Aim of the exercise ::
Restate word for word the lines in the listing below, starting at the line containing "def Spec_check (k" and ending at the line containing "theorem toDigitsCore_eq (fuel", both included; leave out the rest.

Data in this exercise ::
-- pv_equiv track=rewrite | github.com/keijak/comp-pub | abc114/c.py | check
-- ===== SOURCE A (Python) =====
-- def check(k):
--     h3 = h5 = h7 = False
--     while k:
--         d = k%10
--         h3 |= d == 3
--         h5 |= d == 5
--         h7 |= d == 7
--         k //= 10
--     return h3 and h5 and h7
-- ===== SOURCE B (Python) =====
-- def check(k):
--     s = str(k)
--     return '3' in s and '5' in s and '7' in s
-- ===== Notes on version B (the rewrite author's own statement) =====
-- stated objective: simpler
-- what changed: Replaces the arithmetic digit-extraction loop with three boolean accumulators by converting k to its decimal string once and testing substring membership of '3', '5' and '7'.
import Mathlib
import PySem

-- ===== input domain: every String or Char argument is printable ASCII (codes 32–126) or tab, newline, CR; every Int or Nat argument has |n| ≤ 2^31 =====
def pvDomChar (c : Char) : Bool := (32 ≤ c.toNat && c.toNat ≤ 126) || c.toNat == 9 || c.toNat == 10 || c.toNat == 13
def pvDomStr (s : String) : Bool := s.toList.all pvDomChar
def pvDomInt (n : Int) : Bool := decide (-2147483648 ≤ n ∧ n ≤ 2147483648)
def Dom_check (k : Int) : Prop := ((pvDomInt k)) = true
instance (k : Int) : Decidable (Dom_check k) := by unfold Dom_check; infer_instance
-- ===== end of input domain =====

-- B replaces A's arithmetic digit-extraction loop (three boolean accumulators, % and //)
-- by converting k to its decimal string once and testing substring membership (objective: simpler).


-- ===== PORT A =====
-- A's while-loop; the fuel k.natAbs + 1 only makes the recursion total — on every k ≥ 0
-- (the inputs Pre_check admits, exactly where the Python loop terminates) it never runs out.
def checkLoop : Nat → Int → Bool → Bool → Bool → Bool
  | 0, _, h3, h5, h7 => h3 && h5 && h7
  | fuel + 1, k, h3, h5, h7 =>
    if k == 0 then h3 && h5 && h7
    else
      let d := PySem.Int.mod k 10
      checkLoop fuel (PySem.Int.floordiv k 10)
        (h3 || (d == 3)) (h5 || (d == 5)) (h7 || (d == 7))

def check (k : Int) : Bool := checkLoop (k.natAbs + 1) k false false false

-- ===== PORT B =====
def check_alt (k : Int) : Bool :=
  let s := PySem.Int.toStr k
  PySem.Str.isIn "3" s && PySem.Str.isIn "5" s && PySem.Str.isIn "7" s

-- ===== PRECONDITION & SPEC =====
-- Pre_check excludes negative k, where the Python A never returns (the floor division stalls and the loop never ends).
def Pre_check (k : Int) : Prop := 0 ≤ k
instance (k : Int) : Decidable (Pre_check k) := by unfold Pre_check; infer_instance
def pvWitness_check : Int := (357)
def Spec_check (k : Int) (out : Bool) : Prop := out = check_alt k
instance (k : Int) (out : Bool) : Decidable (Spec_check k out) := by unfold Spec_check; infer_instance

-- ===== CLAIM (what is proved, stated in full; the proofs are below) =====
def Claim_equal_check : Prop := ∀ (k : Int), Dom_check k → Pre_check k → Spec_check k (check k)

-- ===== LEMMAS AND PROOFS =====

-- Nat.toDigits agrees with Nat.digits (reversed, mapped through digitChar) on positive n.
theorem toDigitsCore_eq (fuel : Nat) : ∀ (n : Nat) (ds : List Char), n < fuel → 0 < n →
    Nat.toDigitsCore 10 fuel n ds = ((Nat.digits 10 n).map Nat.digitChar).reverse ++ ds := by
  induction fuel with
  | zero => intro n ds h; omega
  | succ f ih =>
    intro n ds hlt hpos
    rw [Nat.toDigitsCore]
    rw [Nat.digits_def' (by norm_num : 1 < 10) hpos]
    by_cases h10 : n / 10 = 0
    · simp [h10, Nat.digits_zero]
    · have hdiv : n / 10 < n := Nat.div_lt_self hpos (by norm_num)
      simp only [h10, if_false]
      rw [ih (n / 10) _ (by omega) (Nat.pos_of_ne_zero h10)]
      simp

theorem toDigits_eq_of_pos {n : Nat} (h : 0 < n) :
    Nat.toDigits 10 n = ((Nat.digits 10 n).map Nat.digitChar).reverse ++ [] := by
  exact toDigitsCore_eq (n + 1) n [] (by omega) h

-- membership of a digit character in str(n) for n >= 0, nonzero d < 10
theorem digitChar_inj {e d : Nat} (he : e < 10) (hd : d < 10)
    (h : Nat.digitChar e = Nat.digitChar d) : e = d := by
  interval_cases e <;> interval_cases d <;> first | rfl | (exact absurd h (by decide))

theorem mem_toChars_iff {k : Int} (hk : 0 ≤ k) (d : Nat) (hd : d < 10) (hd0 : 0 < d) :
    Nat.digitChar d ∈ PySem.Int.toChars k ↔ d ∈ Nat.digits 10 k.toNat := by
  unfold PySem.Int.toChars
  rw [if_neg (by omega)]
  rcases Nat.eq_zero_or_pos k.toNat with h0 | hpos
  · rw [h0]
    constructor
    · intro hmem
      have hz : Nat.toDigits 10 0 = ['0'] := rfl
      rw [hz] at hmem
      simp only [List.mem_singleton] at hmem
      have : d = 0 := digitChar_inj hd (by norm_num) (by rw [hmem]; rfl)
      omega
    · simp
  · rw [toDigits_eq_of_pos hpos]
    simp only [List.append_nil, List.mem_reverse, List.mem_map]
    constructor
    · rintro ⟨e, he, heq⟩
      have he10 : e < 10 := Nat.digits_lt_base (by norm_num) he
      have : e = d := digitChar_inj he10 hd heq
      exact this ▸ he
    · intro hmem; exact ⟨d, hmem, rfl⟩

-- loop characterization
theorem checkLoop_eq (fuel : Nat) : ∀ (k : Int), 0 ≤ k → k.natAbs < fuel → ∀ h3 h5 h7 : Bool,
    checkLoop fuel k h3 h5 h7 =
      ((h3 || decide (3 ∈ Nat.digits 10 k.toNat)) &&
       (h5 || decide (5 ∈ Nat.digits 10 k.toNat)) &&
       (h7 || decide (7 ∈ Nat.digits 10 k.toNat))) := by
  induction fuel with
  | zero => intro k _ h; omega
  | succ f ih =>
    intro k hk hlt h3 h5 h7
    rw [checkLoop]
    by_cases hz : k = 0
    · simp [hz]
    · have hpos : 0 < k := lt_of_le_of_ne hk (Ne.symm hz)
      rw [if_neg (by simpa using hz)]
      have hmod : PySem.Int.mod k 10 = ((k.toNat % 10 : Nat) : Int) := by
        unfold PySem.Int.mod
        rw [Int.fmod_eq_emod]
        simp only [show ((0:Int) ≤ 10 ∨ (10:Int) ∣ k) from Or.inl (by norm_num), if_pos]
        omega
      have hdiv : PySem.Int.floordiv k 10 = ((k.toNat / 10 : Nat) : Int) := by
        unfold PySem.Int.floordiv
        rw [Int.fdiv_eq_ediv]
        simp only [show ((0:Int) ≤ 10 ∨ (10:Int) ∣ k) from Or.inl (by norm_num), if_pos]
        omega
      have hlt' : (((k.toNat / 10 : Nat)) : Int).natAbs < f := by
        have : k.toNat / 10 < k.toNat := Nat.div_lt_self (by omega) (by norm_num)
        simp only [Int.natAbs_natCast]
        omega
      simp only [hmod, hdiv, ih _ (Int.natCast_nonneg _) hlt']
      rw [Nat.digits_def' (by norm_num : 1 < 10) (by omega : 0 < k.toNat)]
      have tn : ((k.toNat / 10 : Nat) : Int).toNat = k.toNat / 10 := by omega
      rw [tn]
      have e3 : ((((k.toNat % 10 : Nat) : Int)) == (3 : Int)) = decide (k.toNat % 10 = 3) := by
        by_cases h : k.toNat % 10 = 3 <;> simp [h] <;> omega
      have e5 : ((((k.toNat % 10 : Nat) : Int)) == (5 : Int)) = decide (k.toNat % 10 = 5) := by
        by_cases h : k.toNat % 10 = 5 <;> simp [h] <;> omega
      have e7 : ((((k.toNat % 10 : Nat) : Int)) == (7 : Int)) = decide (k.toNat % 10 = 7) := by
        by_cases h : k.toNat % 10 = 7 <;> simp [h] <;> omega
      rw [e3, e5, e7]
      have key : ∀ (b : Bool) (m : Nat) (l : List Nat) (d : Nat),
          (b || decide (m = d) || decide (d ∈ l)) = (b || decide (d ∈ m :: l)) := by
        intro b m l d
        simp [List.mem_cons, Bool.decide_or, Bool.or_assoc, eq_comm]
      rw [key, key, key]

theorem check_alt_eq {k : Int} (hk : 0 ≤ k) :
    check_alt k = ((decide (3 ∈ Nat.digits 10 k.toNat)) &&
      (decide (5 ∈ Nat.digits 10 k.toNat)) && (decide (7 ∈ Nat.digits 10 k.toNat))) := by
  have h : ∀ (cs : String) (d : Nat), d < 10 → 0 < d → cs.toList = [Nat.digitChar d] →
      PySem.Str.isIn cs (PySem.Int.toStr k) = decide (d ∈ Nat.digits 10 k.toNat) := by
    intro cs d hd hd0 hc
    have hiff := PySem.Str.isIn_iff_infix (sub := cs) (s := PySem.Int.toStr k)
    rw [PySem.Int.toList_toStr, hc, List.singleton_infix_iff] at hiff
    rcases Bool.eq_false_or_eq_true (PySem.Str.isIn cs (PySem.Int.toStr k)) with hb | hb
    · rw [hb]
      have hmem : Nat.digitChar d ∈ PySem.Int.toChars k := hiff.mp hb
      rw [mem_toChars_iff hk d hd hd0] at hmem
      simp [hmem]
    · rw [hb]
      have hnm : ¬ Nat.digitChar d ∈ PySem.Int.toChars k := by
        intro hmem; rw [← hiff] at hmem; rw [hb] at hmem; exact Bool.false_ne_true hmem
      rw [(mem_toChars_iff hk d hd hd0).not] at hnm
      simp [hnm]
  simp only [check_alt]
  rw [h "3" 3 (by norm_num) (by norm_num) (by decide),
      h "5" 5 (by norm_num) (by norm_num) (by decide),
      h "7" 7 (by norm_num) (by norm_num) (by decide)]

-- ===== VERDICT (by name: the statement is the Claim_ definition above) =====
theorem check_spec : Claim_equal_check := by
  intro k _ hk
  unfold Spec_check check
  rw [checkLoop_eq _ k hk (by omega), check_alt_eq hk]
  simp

Task response ::
def Spec_check (k : Int) (out : Bool) : Prop := out = check_alt k
instance (k : Int) (out : Bool) : Decidable (Spec_check k out) := by unfold Spec_check; infer_instance

-- ===== CLAIM (what is proved, stated in full; the proofs are below) =====
def Claim_equal_check : Prop := ∀ (k : Int), Dom_check k → Pre_check k → Spec_check k (check k)

-- ===== LEMMAS AND PROOFS =====

-- Nat.toDigits agrees with Nat.digits (reversed, mapped through digitChar) on positive n.
theorem toDigitsCore_eq (fuel : Nat) : ∀ (n : Nat) (ds : List Char), n < fuel → 0 < n →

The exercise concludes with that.